MATERIAL FOR THE TASK =
-- pv_equiv track=rewrite | github.com/jbudis/snakelines | rules/classification/read_based/fast_virome_explorer/create_tpm_for_krona.py | create_working_accessories
-- ===== SOURCE A (Python) =====
-- def create_working_accessories(input_file):
--     working_dir = list()
--     working_file = list()
--     no = input_file.count('/')
--
--     for i in input_file:
--
--         if i == '/':
--             no -= 1
--
--         if no != 0:
--             working_dir.append(i)
--             working_file.append(i)
--
--         if no == 0:
--             working_file.append(i)
--
--     working_dir = ''.join(working_dir)
--     working_file = ''.join(working_file)
--
--     return working_dir, working_file
-- ===== SOURCE B (Python) =====
-- def create_working_accessories(input_file):
--     # directory = everything before the last '/' ('' when no slash); file = whole input
--     return input_file.rpartition('/')[0], input_file
-- ===== Notes on version B (the rewrite author's own statement) =====
-- stated objective: simpler
-- what changed: Replaced the character-by-character loop with a slash countdown and two accumulator lists by a single rpartition call: the second component is the unchanged input and the first is everything before the last '/'.
import Mathlib
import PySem

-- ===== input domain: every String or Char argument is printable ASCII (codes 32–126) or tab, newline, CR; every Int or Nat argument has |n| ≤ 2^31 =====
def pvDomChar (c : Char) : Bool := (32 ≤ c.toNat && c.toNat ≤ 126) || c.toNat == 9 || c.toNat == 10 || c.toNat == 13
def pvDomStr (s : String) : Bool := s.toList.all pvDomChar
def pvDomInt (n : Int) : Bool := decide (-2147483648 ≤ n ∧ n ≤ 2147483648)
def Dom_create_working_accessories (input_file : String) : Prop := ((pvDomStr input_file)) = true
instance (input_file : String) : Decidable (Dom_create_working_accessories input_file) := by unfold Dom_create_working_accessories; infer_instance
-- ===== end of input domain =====

-- B replaces A's char-by-char loop (slash countdown, two accumulator lists) by one
-- rpartition('/') call: second component is the input unchanged, first is everything
-- before the last '/'. Objective: simpler.

-- ===== PORT A =====
-- one loop step: decrement no on '/', then the two ifs of A's body, in order
def cwaStep (st : Int × List Char × List Char) (i : Char) : Int × List Char × List Char :=
  let no := if i = '/' then st.1 - 1 else st.1
  let dir := if no ≠ 0 then st.2.1 ++ [i] else st.2.1
  let file := if no ≠ 0 then st.2.2 ++ [i] else st.2.2
  let file := if no = 0 then file ++ [i] else file
  (no, dir, file)

def create_working_accessories (input_file : String) : String × String :=
  let no : Int := (PySem.Str.count input_file "/" : Nat)
  let st := input_file.toList.foldl cwaStep (no, [], [])
  (String.ofList st.2.1, String.ofList st.2.2)

-- ===== PORT B =====
-- input_file.rpartition('/')[0], ported exactly: drop the reversed string's suffix up
-- to and including the last '/' ('' when no slash exists)
def create_working_accessories_alt (input_file : String) : String × String :=
  (String.ofList ((input_file.toList.reverse.dropWhile (· ≠ '/')).tail.reverse), input_file)

-- ===== PRECONDITION & SPEC =====
def Spec_create_working_accessories (input_file : String) (out : String × String) : Prop := out = create_working_accessories_alt input_file
instance (input_file : String) (out : String × String) : Decidable (Spec_create_working_accessories input_file out) := by unfold Spec_create_working_accessories; infer_instance

-- ===== CLAIM (what is proved, stated in full; the proofs are below) =====
def Claim_equal_create_working_accessories : Prop := ∀ (input_file : String), Dom_create_working_accessories input_file → Spec_create_working_accessories input_file (create_working_accessories input_file)

-- ===== LEMMAS AND PROOFS =====

-- everything strictly before the last '/' of cs ([] when cs has no '/'), front-to-back
def dirOf (cs : List Char) : List Char :=
  match cs with
  | [] => []
  | c :: t => if '/' ∈ t then c :: dirOf t else []

theorem dirOf_of_not_mem (cs : List Char) (h : '/' ∉ cs) : dirOf cs = [] := by
  cases cs with
  | nil => rfl
  | cons c t => simp only [dirOf, if_neg (fun ht => h (List.mem_cons_of_mem c ht))]

-- PySem.Chars.count for the one-char pattern "/" is List.count
theorem count_go_slash (cs : List Char) : ∀ (fuel acc : Nat), cs.length ≤ fuel →
    PySem.Chars.count.go ['/'] fuel cs acc = acc + cs.count '/' := by
  induction cs with
  | nil => intro fuel acc _; cases fuel <;> simp [PySem.Chars.count.go]
  | cons c t ih =>
    intro fuel acc h
    cases fuel with
    | zero => simp at h
    | succ n =>
      simp only [List.length_cons, Nat.add_one_le_add_one_iff] at h
      by_cases hc : c = '/'
      · subst hc
        simp [PySem.Chars.count.go, List.isPrefixOf, ih n (acc + 1) h]
        omega
      · simp [PySem.Chars.count.go, List.isPrefixOf, hc, ih n acc h, Ne.symm hc]

theorem chars_count_slash (cs : List Char) : PySem.Chars.count cs ['/'] = cs.count '/' := by
  simp [PySem.Chars.count, count_go_slash cs cs.length 0 le_rfl]

-- one step of A's loop, entered with no = slashes remaining in c :: t
theorem step_eq (c : Char) (t d f : List Char) :
    cwaStep (((c :: t).count '/' : Int), d, f) c
      = ((t.count '/' : Int), (if '/' ∈ t then d ++ [c] else d), f ++ [c]) := by
  have hno : (if c = '/' then (((c :: t).count '/' : Int)) - 1 else ((c :: t).count '/' : Int))
      = (t.count '/' : Int) := by
    by_cases hc : c = '/'
    · simp only [hc, List.count_cons_self]
      push_cast; ring
    · rw [if_neg hc, List.count_cons_of_ne hc]
  by_cases ht : '/' ∈ t
  · simp [cwaStep, hno, ht, List.count_eq_zero]
  · have h0 : ((t.count '/' : Int)) = 0 := by
      simp [List.count_eq_zero.mpr ht]
    simp [cwaStep, hno, h0, ht]

-- A's loop, started with no = number of '/' in cs, splits as dirOf / identity
theorem loop_spec (cs : List Char) : ∀ (d f : List Char),
    cs.foldl cwaStep ((cs.count '/' : Int), d, f) = (0, d ++ dirOf cs, f ++ cs) := by
  induction cs with
  | nil => intro d f; simp [dirOf]
  | cons c t ih =>
    intro d f
    rw [List.foldl_cons, step_eq, ih]
    by_cases ht : '/' ∈ t
    · simp [dirOf, ht]
    · simp [dirOf, ht, dirOf_of_not_mem t ht]

-- B's reversed dropWhile computes dirOf
theorem dirOf_eq_rev (cs : List Char) :
    (cs.reverse.dropWhile (· ≠ '/')).tail.reverse = dirOf cs := by
  induction cs with
  | nil => simp [dirOf]
  | cons c t ih =>
    simp only [List.reverse_cons, List.dropWhile_append, dirOf]
    by_cases ht : '/' ∈ t
    · have hne : t.reverse.dropWhile (· ≠ '/') ≠ [] := by
        intro h
        have := List.dropWhile_eq_nil_iff.mp h '/' (by simpa using ht)
        simp at this
      rw [if_neg (by simpa [List.isEmpty_iff] using hne)]
      obtain ⟨x, rest, hx⟩ := List.exists_cons_of_ne_nil hne
      rw [hx]
      simp only [List.cons_append, List.tail_cons, List.reverse_append,
        List.reverse_cons, List.reverse_nil, List.nil_append]
      rw [if_pos ht, ← ih, hx]
      simp
    · have hnil : t.reverse.dropWhile (· ≠ '/') = [] := by
        rw [List.dropWhile_eq_nil_iff]
        intro x hx
        simp only [List.mem_reverse] at hx
        simp only [decide_eq_true_eq]
        intro h; exact ht (h ▸ hx)
      rw [hnil]
      simp only [List.isEmpty_nil, if_neg ht]
      by_cases hc : c = '/' <;> simp [hc, List.dropWhile]

-- ===== VERDICT (by name: the statement is the Claim_ definition above) =====
theorem create_working_accessories_spec : Claim_equal_create_working_accessories := by
  intro s _
  unfold Spec_create_working_accessories create_working_accessories create_working_accessories_alt
  simp only [PySem.Str.count_eq]
  have hc : PySem.Chars.count s.toList "/".toList = s.toList.count '/' := by
    rw [show "/".toList = ['/'] from rfl, chars_count_slash]
  rw [hc, loop_spec s.toList [] [], Prod.mk.injEq]
  constructor
  · rw [List.nil_append, ← dirOf_eq_rev]
  · simp [String.ofList]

ASSIGNMENT =
Your task for the entries above: copy exactly the span starting with the line with "-- ===== SOURCE B" and going on through the line with "-- to and including", both lines included, and nothing else.

ANSWER TO THIS EXERCISE =
-- ===== SOURCE B (Python) =====
-- def create_working_accessories(input_file):
--     # directory = everything before the last '/' ('' when no slash); file = whole input
--     return input_file.rpartition('/')[0], input_file
-- ===== Notes on version B (the rewrite author's own statement) =====
-- stated objective: simpler
-- what changed: Replaced the character-by-character loop with a slash countdown and two accumulator lists by a single rpartition call: the second component is the unchanged input and the first is everything before the last '/'.
import Mathlib
import PySem

-- ===== input domain: every String or Char argument is printable ASCII (codes 32–126) or tab, newline, CR; every Int or Nat argument has |n| ≤ 2^31 =====
def pvDomChar (c : Char) : Bool := (32 ≤ c.toNat && c.toNat ≤ 126) || c.toNat == 9 || c.toNat == 10 || c.toNat == 13
def pvDomStr (s : String) : Bool := s.toList.all pvDomChar
def pvDomInt (n : Int) : Bool := decide (-2147483648 ≤ n ∧ n ≤ 2147483648)
def Dom_create_working_accessories (input_file : String) : Prop := ((pvDomStr input_file)) = true
instance (input_file : String) : Decidable (Dom_create_working_accessories input_file) := by unfold Dom_create_working_accessories; infer_instance
-- ===== end of input domain =====

-- B replaces A's char-by-char loop (slash countdown, two accumulator lists) by one
-- rpartition('/') call: second component is the input unchanged, first is everything
-- before the last '/'. Objective: simpler.

-- ===== PORT A =====
-- one loop step: decrement no on '/', then the two ifs of A's body, in order
def cwaStep (st : Int × List Char × List Char) (i : Char) : Int × List Char × List Char :=
  let no := if i = '/' then st.1 - 1 else st.1
  let dir := if no ≠ 0 then st.2.1 ++ [i] else st.2.1
  let file := if no ≠ 0 then st.2.2 ++ [i] else st.2.2
  let file := if no = 0 then file ++ [i] else file
  (no, dir, file)

def create_working_accessories (input_file : String) : String × String :=
  let no : Int := (PySem.Str.count input_file "/" : Nat)
  let st := input_file.toList.foldl cwaStep (no, [], [])
  (String.ofList st.2.1, String.ofList st.2.2)

-- ===== PORT B =====
-- input_file.rpartition('/')[0], ported exactly: drop the reversed string's suffix up
-- to and including the last '/' ('' when no slash exists)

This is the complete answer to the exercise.